* _EXERCISE BRIEF_
Lines containing the word "Chars" are the ones to copy from the records below.

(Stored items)

# # #

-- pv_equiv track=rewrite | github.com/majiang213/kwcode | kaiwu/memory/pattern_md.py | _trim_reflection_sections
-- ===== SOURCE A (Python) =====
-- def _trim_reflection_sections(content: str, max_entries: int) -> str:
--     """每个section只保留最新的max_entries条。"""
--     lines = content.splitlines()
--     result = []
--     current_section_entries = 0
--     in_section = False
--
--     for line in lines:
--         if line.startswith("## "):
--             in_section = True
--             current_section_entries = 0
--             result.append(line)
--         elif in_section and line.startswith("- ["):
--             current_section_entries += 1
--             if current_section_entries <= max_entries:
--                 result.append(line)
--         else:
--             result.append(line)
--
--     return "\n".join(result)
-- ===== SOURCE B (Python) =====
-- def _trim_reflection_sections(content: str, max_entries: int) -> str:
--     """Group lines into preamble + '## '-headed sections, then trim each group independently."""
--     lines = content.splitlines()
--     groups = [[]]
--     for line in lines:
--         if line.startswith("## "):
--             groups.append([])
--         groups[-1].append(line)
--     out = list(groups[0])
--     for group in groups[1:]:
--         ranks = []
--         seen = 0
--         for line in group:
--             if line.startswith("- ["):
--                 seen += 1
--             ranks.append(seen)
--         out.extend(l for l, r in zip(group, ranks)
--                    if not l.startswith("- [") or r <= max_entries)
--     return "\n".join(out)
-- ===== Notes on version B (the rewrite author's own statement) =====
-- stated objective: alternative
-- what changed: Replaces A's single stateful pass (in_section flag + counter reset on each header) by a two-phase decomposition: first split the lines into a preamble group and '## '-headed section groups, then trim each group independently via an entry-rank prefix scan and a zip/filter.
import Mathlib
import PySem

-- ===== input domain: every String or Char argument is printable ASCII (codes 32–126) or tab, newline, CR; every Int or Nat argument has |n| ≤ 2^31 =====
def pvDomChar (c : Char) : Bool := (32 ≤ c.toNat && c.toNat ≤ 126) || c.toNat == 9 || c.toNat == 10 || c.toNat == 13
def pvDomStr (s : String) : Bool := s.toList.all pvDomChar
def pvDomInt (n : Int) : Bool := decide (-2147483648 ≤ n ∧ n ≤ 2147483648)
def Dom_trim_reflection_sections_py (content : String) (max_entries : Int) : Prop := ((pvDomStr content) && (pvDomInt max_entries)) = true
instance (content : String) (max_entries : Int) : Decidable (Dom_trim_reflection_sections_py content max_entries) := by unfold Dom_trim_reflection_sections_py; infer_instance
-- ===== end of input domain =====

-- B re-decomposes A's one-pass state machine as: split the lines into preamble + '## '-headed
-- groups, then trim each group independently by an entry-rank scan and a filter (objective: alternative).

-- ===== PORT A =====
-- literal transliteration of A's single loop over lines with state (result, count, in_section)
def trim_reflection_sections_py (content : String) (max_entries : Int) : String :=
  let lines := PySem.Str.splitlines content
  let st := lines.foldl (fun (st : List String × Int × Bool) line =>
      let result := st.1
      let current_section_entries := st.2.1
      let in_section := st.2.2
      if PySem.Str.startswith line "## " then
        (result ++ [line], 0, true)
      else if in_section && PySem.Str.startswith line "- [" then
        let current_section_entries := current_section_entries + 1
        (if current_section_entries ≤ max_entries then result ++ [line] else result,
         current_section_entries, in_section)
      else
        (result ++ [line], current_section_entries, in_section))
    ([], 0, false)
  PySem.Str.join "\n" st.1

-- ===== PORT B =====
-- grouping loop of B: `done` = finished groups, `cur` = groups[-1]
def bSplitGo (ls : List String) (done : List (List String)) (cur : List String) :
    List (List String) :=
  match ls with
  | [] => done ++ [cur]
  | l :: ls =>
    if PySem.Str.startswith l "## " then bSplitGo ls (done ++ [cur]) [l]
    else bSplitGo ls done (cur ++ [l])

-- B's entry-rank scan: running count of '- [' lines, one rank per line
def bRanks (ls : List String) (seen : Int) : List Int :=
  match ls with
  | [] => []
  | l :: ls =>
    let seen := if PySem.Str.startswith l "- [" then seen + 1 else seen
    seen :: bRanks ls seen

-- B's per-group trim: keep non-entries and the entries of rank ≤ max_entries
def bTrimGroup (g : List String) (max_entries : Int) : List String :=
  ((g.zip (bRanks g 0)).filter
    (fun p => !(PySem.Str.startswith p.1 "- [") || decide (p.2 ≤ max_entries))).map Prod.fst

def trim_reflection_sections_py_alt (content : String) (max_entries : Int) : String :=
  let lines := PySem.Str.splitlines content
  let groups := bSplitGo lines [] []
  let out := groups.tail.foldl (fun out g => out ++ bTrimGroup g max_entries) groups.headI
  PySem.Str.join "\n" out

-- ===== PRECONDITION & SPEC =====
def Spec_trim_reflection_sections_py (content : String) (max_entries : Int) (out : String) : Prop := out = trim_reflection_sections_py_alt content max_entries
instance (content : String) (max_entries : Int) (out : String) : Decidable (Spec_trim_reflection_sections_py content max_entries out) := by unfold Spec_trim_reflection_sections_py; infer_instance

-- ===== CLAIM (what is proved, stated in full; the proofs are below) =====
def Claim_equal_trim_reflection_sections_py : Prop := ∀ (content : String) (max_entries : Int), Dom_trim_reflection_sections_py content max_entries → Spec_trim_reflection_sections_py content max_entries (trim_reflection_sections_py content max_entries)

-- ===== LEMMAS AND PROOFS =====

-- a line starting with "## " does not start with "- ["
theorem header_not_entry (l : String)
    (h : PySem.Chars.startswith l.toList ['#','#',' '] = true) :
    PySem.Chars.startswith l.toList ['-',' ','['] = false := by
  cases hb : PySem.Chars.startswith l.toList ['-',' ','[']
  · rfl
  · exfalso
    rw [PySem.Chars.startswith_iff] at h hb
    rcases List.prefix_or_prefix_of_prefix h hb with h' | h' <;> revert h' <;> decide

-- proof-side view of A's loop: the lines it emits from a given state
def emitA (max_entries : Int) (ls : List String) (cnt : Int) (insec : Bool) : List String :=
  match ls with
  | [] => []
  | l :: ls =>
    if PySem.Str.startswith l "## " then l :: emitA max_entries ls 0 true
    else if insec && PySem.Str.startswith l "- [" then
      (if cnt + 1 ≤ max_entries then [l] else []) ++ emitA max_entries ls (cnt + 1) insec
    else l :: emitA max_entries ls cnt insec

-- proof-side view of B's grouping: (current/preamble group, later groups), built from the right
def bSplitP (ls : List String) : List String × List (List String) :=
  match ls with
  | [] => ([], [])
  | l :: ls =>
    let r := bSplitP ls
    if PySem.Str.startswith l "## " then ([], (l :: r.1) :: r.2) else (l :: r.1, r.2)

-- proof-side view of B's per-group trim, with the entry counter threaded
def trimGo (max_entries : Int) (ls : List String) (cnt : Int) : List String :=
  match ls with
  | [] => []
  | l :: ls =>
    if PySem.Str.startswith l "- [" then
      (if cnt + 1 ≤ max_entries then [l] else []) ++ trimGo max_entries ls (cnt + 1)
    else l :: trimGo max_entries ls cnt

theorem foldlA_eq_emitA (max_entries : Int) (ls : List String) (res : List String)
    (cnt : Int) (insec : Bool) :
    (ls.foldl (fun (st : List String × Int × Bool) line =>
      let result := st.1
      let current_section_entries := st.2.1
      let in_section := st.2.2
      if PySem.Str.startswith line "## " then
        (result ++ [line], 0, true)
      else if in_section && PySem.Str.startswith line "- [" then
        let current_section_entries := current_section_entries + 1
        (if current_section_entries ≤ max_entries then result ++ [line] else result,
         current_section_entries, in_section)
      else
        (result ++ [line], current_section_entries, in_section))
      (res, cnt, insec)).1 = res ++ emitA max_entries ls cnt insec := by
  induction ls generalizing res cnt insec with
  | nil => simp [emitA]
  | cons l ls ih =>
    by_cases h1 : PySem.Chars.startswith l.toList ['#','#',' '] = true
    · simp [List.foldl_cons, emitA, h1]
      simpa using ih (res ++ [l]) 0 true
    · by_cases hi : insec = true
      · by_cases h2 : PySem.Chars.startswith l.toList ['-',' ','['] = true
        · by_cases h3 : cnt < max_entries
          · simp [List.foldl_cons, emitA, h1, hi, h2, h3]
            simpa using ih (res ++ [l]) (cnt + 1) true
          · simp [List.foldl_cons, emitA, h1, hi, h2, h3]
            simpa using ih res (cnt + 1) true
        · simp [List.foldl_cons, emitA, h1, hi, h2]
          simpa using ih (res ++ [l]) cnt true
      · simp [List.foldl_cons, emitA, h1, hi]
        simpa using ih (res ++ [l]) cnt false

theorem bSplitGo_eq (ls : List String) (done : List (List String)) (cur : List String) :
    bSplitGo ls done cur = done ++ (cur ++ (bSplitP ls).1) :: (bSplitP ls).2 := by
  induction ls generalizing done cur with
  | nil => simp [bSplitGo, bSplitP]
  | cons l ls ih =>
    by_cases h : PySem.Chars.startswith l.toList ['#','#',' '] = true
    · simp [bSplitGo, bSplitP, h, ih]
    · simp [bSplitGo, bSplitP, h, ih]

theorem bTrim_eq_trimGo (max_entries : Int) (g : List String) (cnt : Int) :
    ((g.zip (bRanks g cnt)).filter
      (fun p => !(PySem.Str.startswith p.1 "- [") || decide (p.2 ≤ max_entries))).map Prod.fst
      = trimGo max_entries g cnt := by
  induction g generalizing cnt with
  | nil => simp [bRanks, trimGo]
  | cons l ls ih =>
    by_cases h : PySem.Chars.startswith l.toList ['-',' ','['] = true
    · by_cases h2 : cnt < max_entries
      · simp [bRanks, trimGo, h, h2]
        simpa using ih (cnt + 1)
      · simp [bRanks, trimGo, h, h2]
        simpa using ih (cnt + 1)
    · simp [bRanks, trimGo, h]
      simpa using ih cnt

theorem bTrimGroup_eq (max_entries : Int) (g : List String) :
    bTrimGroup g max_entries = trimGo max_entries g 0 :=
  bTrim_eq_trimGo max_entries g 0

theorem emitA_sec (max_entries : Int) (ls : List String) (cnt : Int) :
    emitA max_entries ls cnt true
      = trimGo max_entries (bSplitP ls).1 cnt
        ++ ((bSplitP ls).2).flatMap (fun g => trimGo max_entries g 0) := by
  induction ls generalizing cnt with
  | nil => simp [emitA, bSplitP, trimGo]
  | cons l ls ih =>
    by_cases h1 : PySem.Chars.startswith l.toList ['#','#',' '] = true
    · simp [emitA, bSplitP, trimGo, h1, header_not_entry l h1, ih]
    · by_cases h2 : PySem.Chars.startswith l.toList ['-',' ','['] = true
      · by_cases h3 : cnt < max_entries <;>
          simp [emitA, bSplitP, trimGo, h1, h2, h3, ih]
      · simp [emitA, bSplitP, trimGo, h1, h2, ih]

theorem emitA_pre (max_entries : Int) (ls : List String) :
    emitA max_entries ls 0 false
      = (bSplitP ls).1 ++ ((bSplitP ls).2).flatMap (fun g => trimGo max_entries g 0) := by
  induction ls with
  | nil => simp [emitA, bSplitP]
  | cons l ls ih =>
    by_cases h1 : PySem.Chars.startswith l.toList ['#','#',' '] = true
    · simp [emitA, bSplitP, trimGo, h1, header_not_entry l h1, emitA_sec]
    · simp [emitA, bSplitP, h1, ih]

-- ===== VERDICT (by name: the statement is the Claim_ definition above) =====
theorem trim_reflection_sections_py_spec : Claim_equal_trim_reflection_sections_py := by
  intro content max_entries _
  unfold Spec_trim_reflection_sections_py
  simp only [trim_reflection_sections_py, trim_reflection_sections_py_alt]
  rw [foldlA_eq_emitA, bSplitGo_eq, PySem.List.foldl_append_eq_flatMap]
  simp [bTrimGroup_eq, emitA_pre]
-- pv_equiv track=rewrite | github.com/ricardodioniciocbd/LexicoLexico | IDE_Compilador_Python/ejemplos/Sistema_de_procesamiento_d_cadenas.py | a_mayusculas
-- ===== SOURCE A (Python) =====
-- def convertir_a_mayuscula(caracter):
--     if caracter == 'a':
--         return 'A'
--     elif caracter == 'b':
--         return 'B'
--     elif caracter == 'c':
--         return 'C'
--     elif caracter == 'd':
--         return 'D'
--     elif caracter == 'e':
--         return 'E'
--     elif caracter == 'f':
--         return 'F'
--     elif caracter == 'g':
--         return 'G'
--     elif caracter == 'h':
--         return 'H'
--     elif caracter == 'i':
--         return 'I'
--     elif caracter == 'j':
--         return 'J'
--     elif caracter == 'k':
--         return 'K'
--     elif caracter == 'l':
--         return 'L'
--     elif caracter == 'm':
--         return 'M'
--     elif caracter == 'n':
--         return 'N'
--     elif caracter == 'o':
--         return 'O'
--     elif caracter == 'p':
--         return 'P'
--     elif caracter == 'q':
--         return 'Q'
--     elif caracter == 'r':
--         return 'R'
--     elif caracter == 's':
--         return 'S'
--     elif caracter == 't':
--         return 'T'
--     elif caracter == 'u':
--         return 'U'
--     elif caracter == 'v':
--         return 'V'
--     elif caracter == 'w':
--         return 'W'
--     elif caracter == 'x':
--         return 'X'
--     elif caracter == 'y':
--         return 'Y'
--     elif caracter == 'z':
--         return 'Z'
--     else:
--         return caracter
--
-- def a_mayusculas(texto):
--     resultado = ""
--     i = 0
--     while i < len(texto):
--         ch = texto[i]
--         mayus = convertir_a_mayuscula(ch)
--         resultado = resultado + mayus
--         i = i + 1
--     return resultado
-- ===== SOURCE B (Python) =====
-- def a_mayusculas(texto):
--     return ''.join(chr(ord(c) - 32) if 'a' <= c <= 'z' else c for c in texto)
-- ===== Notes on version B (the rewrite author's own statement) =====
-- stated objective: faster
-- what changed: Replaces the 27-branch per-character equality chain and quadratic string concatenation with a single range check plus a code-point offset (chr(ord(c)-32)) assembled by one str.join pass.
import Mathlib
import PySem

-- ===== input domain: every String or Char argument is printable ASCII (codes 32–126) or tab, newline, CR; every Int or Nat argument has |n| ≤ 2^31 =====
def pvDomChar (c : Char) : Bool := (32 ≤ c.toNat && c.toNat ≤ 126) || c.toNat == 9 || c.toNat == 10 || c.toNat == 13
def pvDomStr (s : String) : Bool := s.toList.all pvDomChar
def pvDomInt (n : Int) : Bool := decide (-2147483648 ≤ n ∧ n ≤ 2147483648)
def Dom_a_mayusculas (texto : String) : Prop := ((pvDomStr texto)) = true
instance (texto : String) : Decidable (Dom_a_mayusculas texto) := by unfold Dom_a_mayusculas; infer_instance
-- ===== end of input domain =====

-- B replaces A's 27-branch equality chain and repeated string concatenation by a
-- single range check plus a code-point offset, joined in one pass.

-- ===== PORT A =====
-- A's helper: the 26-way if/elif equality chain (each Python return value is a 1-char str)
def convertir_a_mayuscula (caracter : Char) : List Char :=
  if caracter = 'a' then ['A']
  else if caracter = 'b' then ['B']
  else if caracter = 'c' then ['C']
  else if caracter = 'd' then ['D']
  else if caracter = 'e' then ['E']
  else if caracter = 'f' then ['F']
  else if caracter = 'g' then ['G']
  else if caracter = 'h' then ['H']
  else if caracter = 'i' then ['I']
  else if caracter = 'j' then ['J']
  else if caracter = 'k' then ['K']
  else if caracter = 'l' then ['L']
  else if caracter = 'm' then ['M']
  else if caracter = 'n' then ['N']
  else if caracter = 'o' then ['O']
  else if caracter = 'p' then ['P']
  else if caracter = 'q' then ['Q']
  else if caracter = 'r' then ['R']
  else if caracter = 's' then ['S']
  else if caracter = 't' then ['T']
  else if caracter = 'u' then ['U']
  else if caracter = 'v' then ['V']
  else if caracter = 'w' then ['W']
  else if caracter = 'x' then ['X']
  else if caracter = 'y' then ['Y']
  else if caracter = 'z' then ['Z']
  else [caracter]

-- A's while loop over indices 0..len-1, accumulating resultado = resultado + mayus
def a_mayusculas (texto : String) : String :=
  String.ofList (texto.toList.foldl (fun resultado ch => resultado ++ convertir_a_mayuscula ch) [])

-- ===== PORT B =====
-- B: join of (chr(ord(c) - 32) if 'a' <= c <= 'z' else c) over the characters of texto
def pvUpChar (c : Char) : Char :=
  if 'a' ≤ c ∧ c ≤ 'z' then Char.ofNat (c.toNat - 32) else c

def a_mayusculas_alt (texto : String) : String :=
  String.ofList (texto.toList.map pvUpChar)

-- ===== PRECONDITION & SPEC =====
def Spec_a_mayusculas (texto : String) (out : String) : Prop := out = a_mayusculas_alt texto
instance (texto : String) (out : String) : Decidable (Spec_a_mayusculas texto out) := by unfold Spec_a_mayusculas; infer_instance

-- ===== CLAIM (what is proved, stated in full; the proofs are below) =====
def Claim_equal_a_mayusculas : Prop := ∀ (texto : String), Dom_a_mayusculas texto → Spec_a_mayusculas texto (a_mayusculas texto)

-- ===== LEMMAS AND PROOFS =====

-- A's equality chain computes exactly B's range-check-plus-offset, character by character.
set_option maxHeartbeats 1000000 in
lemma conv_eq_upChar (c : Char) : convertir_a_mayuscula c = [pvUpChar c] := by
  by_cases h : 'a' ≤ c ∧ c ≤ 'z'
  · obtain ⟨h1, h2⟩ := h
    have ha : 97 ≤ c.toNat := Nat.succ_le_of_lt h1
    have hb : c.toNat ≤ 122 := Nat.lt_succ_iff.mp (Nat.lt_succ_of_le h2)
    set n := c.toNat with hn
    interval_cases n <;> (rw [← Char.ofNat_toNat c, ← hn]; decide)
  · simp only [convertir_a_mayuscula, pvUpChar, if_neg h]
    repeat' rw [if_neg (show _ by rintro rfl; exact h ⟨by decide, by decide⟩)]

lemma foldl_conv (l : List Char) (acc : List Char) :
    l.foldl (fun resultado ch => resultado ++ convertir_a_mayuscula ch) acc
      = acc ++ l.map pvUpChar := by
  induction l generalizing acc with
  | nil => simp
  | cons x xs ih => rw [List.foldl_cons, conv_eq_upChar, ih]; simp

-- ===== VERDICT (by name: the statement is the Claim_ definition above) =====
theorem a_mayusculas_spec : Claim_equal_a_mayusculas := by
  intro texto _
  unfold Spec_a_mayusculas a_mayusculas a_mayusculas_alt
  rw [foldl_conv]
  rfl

# # #

* _RESPONSE_
    (h : PySem.Chars.startswith l.toList ['#','#',' '] = true) :
    PySem.Chars.startswith l.toList ['-',' ','['] = false := by
  cases hb : PySem.Chars.startswith l.toList ['-',' ','[']
    rw [PySem.Chars.startswith_iff] at h hb
    by_cases h1 : PySem.Chars.startswith l.toList ['#','#',' '] = true
      · by_cases h2 : PySem.Chars.startswith l.toList ['-',' ','['] = true
    by_cases h : PySem.Chars.startswith l.toList ['#','#',' '] = true
    by_cases h : PySem.Chars.startswith l.toList ['-',' ','['] = true
    by_cases h1 : PySem.Chars.startswith l.toList ['#','#',' '] = true
    · by_cases h2 : PySem.Chars.startswith l.toList ['-',' ','['] = true
    by_cases h1 : PySem.Chars.startswith l.toList ['#','#',' '] = true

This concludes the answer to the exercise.